Menurut Dukut Imam Widodo dalam Hikajat Soerabaia Tempo Doeloe, lampu ublik merupakan lampu menggunakan minyak jarak, minyak kelapa, atau minyak tanah. “Sebagian penduduk Surabaya menyebutnya cempluk,” tulis Dukut.
Namun, bila dalam kondisi mendesak seseorang diharuskan beraktivitas di luar rumah saat malam hari, biasanya ia akan membawa obor atau tali upet sebagai penerangan. Mengutip KBBI Daring, upet merupakan tali api yang terbuat dari sabut, irisan seludang bunga kelapa, dan sebagainya, yang mana jika dinyalakan ujungnya akan membara terus hingga habis.
Baca juga: Lampu Pijar Bikin Penduduk Batavia Gempar
Menurut Dukut, orang zaman dulu membawa upet dengan cara digulung dan disampirkan di bahu lalu ujungnya dinyalakan. Dengan menggunakan upet, seseorang yang beraktivitas di luar rumah saat malam dapat diketahui keberadaannya melalui percikan api kecil-kecil dari alat tersebut.

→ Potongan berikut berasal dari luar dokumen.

-- pv_equiv track=rewrite | github.com/MARUCIE/cognebula-enterprise | src/cognebula.py | line_of_fast
-- ===== SOURCE A (Python) =====
-- def line_of_fast(line_index: list[int], index: int) -> int:
--     """Binary search for line number using pre-computed index."""
--     lo, hi = 0, len(line_index) - 1
--     while lo <= hi:
--         mid = (lo + hi) // 2
--         if line_index[mid] <= index:
--             lo = mid + 1
--         else:
--             hi = mid - 1
--     return lo
-- ===== SOURCE B (Python) =====
-- def line_of_fast(line_index: list[int], index: int) -> int:
--     """Binary search for line number, recursing on the count of remaining candidates."""
--     def go(lo: int, n: int) -> int:  # n candidates starting at position lo
--         if n == 0:
--             return lo
--         step = (n - 1) // 2
--         if line_index[lo + step] <= index:
--             return go(lo + step + 1, n // 2)
--         return go(lo, step)
--     return go(0, len(line_index))
-- ===== Notes on version B (the rewrite author's own statement) =====
-- stated objective: alternative
-- what changed: Replaced the iterative lo/hi closed-interval binary search by a recursion on the count of remaining candidates, state (lo, n) with probe at lo+(n-1)//2 and halving n; same probe sequence, so identical results on every input, sorted or not.
import Mathlib
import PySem

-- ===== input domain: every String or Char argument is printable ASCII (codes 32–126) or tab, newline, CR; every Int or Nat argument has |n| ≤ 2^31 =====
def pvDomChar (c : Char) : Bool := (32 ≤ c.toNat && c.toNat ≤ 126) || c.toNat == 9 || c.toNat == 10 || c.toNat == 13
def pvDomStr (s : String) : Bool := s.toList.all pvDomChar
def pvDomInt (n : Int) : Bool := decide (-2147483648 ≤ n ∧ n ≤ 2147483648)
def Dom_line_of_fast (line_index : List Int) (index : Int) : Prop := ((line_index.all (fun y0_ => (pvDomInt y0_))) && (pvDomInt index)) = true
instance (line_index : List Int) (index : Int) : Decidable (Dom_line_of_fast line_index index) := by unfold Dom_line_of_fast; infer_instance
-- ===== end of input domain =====

-- B replaces A's iterative lo/hi closed-interval binary search by a recursion on the
-- COUNT of remaining candidates: state (lo, n), probe at lo+(n-1)//2, n halves each step;
-- the probe sequence is the same, so the result is identical on every input, sorted or not.

-- ===== PORT A =====
-- the while loop of A, state (lo, hi), closed interval; fuel length+1 is ample
-- since the interval shrinks every iteration
def lofLoopA (line_index : List Int) (index : Int) : Nat → Int → Int → Int
  | 0, lo, _ => lo
  | fuel + 1, lo, hi =>
    if lo ≤ hi then
      let mid := PySem.Int.floordiv (lo + hi) 2
      if (PySem.List.pyGet? line_index mid).getD 0 ≤ index then
        lofLoopA line_index index fuel (mid + 1) hi
      else
        lofLoopA line_index index fuel lo (mid - 1)
    else lo

def line_of_fast (line_index : List Int) (index : Int) : Int :=
  lofLoopA line_index index (line_index.length + 1) 0 ((line_index.length : Int) - 1)

-- ===== PORT B =====
-- Source B's inner go(lo, n): n remaining candidates starting at position lo;
-- n is a count, so it is a Nat here and the recursion is well-founded on n (no fuel)
def lofGoB (line_index : List Int) (index : Int) (lo : Int) (n : Nat) : Int :=
  if n = 0 then lo
  else
    let step := (n - 1) / 2
    if (PySem.List.pyGet? line_index (lo + (step : Int))).getD 0 ≤ index then
      lofGoB line_index index (lo + (step : Int) + 1) (n / 2)
    else
      lofGoB line_index index lo step
  termination_by n
  decreasing_by all_goals omega

def line_of_fast_alt (line_index : List Int) (index : Int) : Int :=
  lofGoB line_index index 0 line_index.length

-- ===== PRECONDITION & SPEC =====
def Spec_line_of_fast (line_index : List Int) (index : Int) (out : Int) : Prop := out = line_of_fast_alt line_index index
instance (line_index : List Int) (index : Int) (out : Int) : Decidable (Spec_line_of_fast line_index index out) := by unfold Spec_line_of_fast; infer_instance

-- ===== CLAIM (what is proved, stated in full; the proofs are below) =====
def Claim_equal_line_of_fast : Prop := ∀ (line_index : List Int) (index : Int), Dom_line_of_fast line_index index → Spec_line_of_fast line_index index (line_of_fast line_index index)

-- ===== LEMMAS AND PROOFS =====
-- B's count-based recursion on (lo, n) equals A's loop on the closed interval
-- [lo, lo+n-1], as long as the fuel is at least n (the count shrinks with each probe).
theorem lofGoB_eq_lofLoopA (line_index : List Int) (index : Int) :
    ∀ fuel n : Nat, n ≤ fuel → ∀ lo : Int,
      lofGoB line_index index lo n = lofLoopA line_index index fuel lo (lo + (n : Int) - 1) := by
  intro fuel
  induction fuel with
  | zero =>
    intro n hn lo
    interval_cases n
    rw [lofGoB]
    rfl
  | succ f ih =>
    intro n hn lo
    rw [lofGoB, lofLoopA]
    by_cases h0 : n = 0
    · simp [h0]
    · have hpos : 0 < n := Nat.pos_of_ne_zero h0
      have hguard : lo ≤ lo + (n : Int) - 1 := by omega
      have hmid : PySem.Int.floordiv (lo + (lo + (n : Int) - 1)) 2
          = lo + (((n - 1) / 2 : Nat) : Int) := by
        rw [PySem.Int.floordiv_eq_ediv_of_pos (by norm_num)]
        omega
      simp only [h0, hguard, if_pos, if_neg, not_false_eq_true, hmid]
      split
      · rw [ih (n / 2) (by omega)]
        congr 1
        omega
      · rw [ih ((n - 1) / 2) (by omega)]

-- ===== VERDICT (by name: the statement is the Claim_ definition above) =====
theorem line_of_fast_spec : Claim_equal_line_of_fast := by
  intro line_index index _
  unfold Spec_line_of_fast line_of_fast line_of_fast_alt
  rw [lofGoB_eq_lofLoopA line_index index (line_index.length + 1) line_index.length (by omega)]
  congr 1
  omega
-- pv_equiv track=rewrite | github.com/alexander-stage-hoco/project-caldera | src/tools/git-sizer/scripts/analyze.py | calculate_threshold_level
-- ===== SOURCE A (Python) =====
-- def calculate_threshold_level(metric: str, value: int) -> int:
--     """Calculate threshold level (0-4 stars) based on git-sizer thresholds."""
--     thresholds = {
--         "max_blob_size": [
--             (1 * 1024 * 1024, 1),    # 1 MiB = *
--             (10 * 1024 * 1024, 2),   # 10 MiB = **
--             (50 * 1024 * 1024, 3),   # 50 MiB = ***
--             (100 * 1024 * 1024, 4),  # 100 MiB = !!!!
--         ],
--         "blob_total_size": [
--             (100 * 1024 * 1024, 1),   # 100 MiB = *
--             (500 * 1024 * 1024, 2),   # 500 MiB = **
--             (1024 * 1024 * 1024, 3),  # 1 GiB = ***
--             (5 * 1024 * 1024 * 1024, 4),  # 5 GiB = !!!!
--         ],
--         "commit_count": [
--             (10000, 1),   # 10k = *
--             (50000, 2),   # 50k = **
--             (200000, 3),  # 200k = ***
--             (1000000, 4), # 1M = !!!!
--         ],
--         "max_tree_entries": [
--             (1000, 1),    # 1k = *
--             (5000, 2),    # 5k = **
--             (10000, 3),   # 10k = ***
--             (50000, 4),   # 50k = !!!!
--         ],
--         "max_history_depth": [
--             (10000, 1),   # 10k = *
--             (50000, 2),   # 50k = **
--             (200000, 3),  # 200k = ***
--             (500000, 4),  # 500k = !!!!
--         ],
--         "max_path_depth": [
--             (10, 1),   # 10 = *
--             (15, 2),   # 15 = **
--             (20, 3),   # 20 = ***
--             (30, 4),   # 30 = !!!!
--         ],
--         "expanded_blob_count": [
--             (10000, 1),   # 10k = *
--             (50000, 2),   # 50k = **
--             (100000, 3),  # 100k = ***
--             (500000, 4),  # 500k = !!!!
--         ],
--     }
--
--     if metric not in thresholds:
--         return 0
--
--     for threshold, level in thresholds[metric]:
--         if value >= threshold:
--             continue
--         else:
--             return max(0, level - 1)
--
--     return 4
-- ===== SOURCE B (Python) =====
-- _BOUNDS = {
--     "max_blob_size": [1048576, 10485760, 52428800, 104857600],
--     "blob_total_size": [104857600, 524288000, 1073741824, 5368709120],
--     "commit_count": [10000, 50000, 200000, 1000000],
--     "max_tree_entries": [1000, 5000, 10000, 50000],
--     "max_history_depth": [10000, 50000, 200000, 500000],
--     "max_path_depth": [10, 15, 20, 30],
--     "expanded_blob_count": [10000, 50000, 100000, 500000],
-- }
--
--
-- def calculate_threshold_level(metric: str, value: int) -> int:
--     """The star level is simply how many of the metric's ascending
--     boundaries the value has reached."""
--     bounds = _BOUNDS.get(metric)
--     if bounds is None:
--         return 0
--     return sum(1 for b in bounds if value >= b)
-- ===== Notes on version B (the rewrite author's own statement) =====
-- stated objective: simpler
-- what changed: B drops the (threshold, level) pairs and the early-exit scan with max(0, level-1): it stores plain ascending boundary lists and returns the count of boundaries <= value, which equals A's level since levels are 1..4 in order.
import Mathlib
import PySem

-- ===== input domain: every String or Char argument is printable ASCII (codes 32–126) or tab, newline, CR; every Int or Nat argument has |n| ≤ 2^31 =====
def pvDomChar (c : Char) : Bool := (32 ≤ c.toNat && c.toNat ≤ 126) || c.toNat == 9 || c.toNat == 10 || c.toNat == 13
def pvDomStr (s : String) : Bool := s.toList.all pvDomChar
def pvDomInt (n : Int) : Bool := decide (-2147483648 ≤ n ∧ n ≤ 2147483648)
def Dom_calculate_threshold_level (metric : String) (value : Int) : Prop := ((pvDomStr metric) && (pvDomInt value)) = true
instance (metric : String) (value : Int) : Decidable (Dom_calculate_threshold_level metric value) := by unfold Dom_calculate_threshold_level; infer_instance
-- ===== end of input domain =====

-- B replaces A's early-exit scan over (threshold, level) pairs by counting how many ascending boundaries the value has reached.

-- ===== PORT A =====
-- A's threshold table: metric -> list of (threshold, level) pairs.
def pvThresholdsA : PySem.Dict String (List (Int × Int)) :=
  PySem.Dict.mk [
    ("max_blob_size", [(1048576, 1), (10485760, 2), (52428800, 3), (104857600, 4)]),
    ("blob_total_size", [(104857600, 1), (524288000, 2), (1073741824, 3), (5368709120, 4)]),
    ("commit_count", [(10000, 1), (50000, 2), (200000, 3), (1000000, 4)]),
    ("max_tree_entries", [(1000, 1), (5000, 2), (10000, 3), (50000, 4)]),
    ("max_history_depth", [(10000, 1), (50000, 2), (200000, 3), (500000, 4)]),
    ("max_path_depth", [(10, 1), (15, 2), (20, 3), (30, 4)]),
    ("expanded_blob_count", [(10000, 1), (50000, 2), (100000, 3), (500000, 4)])]

-- A's for-loop: continue past reached thresholds, return max(0, level-1) at the first
-- miss, return 4 after the loop.
def pvScanA (value : Int) : List (Int × Int) → Int
  | [] => 4
  | (threshold, level) :: rest =>
      if value ≥ threshold then pvScanA value rest else max 0 (level - 1)

def calculate_threshold_level (metric : String) (value : Int) : Int :=
  match pvThresholdsA.get? metric with
  | none => 0
  | some pairs => pvScanA value pairs

-- ===== PORT B =====
-- B's table: metric -> ascending boundary list.
def pvBoundsB : PySem.Dict String (List Int) :=
  PySem.Dict.mk [
    ("max_blob_size", [1048576, 10485760, 52428800, 104857600]),
    ("blob_total_size", [104857600, 524288000, 1073741824, 5368709120]),
    ("commit_count", [10000, 50000, 200000, 1000000]),
    ("max_tree_entries", [1000, 5000, 10000, 50000]),
    ("max_history_depth", [10000, 50000, 200000, 500000]),
    ("max_path_depth", [10, 15, 20, 30]),
    ("expanded_blob_count", [10000, 50000, 100000, 500000])]

def calculate_threshold_level_alt (metric : String) (value : Int) : Int :=
  match pvBoundsB.get? metric with
  | none => 0
  | some bounds => (bounds.countP (fun b => value ≥ b) : Int)

-- ===== PRECONDITION & SPEC =====
def Spec_calculate_threshold_level (metric : String) (value : Int) (out : Int) : Prop := out = calculate_threshold_level_alt metric value
instance (metric : String) (value : Int) (out : Int) : Decidable (Spec_calculate_threshold_level metric value out) := by unfold Spec_calculate_threshold_level; infer_instance

-- ===== CLAIM (what is proved, stated in full; the proofs are below) =====
def Claim_equal_calculate_threshold_level : Prop := ∀ (metric : String) (value : Int), Dom_calculate_threshold_level metric value → Spec_calculate_threshold_level metric value (calculate_threshold_level metric value)

-- ===== LEMMAS AND PROOFS =====

-- On one ascending 4-row table, A's early-exit scan equals B's count of reached boundaries.
theorem pvScanA_eq_countP (v t1 t2 t3 t4 : Int) (h12 : t1 ≤ t2) (h23 : t2 ≤ t3) (h34 : t3 ≤ t4) :
    pvScanA v [(t1, 1), (t2, 2), (t3, 3), (t4, 4)] =
      (([t1, t2, t3, t4].countP (fun b => v ≥ b) : Nat) : Int) := by
  simp only [pvScanA, List.countP_cons, List.countP_nil, decide_eq_true_eq, ge_iff_le]
  push_cast
  split_ifs <;> omega

-- ===== VERDICT (by name: the statement is the Claim_ definition above) =====
theorem calculate_threshold_level_spec : Claim_equal_calculate_threshold_level := by
  intro metric value _
  unfold Spec_calculate_threshold_level calculate_threshold_level calculate_threshold_level_alt
  unfold pvThresholdsA pvBoundsB
  simp only [PySem.Dict.get?_mk_cons]
  split_ifs <;>
    first
      | rfl
      | exact pvScanA_eq_countP value _ _ _ _ (by norm_num) (by norm_num) (by norm_num)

Wartawan sekaligus pemerhati sejarah Surabaya, Godfried Hariowald von Faber dalam Oud Soerabaia menyebut pada masa itu muncul kebijakan yang mengatur penggunaan tali upet. Peraturan itu dicabut pada 1 Maret 1864 setelah sejumlah lampu penerangan dipasang di kawasan Surabaya.
Berbeda dengan penduduk yang membawa obor atau tali upet, menurut G.H. von Faber, bila seorang pembesar bersikeras untuk pergi ke pesta maupun menghadiri pertemuan di malam hari, mereka biasanya akan menyuruh budaknya untuk berjalan di depan dengan membawa obor atau lampu minyak jarak dan menunjukkan jalan. Para pesuruh itu sesekali berteriak sebagai tanda bahwa kereta kuda sang tuan akan lewat.
Baca juga: Listrik Amerika Menerangi Indonesia
Minimnya lampu penerangan membuat penduduk Surabaya mengeluhkan ketidakamanan di jalanan pada malam hari. Mereka khawatir saat tengah beraktivitas di luar rumah menjadi sasaran para preman. Oleh karena itu, pemerintah kolonial mulai memasang lampu penerangan jalan di sejumlah wilayah Surabaya pada 1858. Lampu penerangan tersebut menggunakan lampu ublik dengan bahan bakar minyak kelapa.
G.H. von Faber menulis, pemasangan lampu penerangan di sejumlah wilayah Surabaya dikontrakkan kepada seorang Tionghoa yang menerima 230 gulden sebulan untuk merawat dan menyalakan lampu pada malam hari. Ia juga harus mematikan lampu saat pagi tiba.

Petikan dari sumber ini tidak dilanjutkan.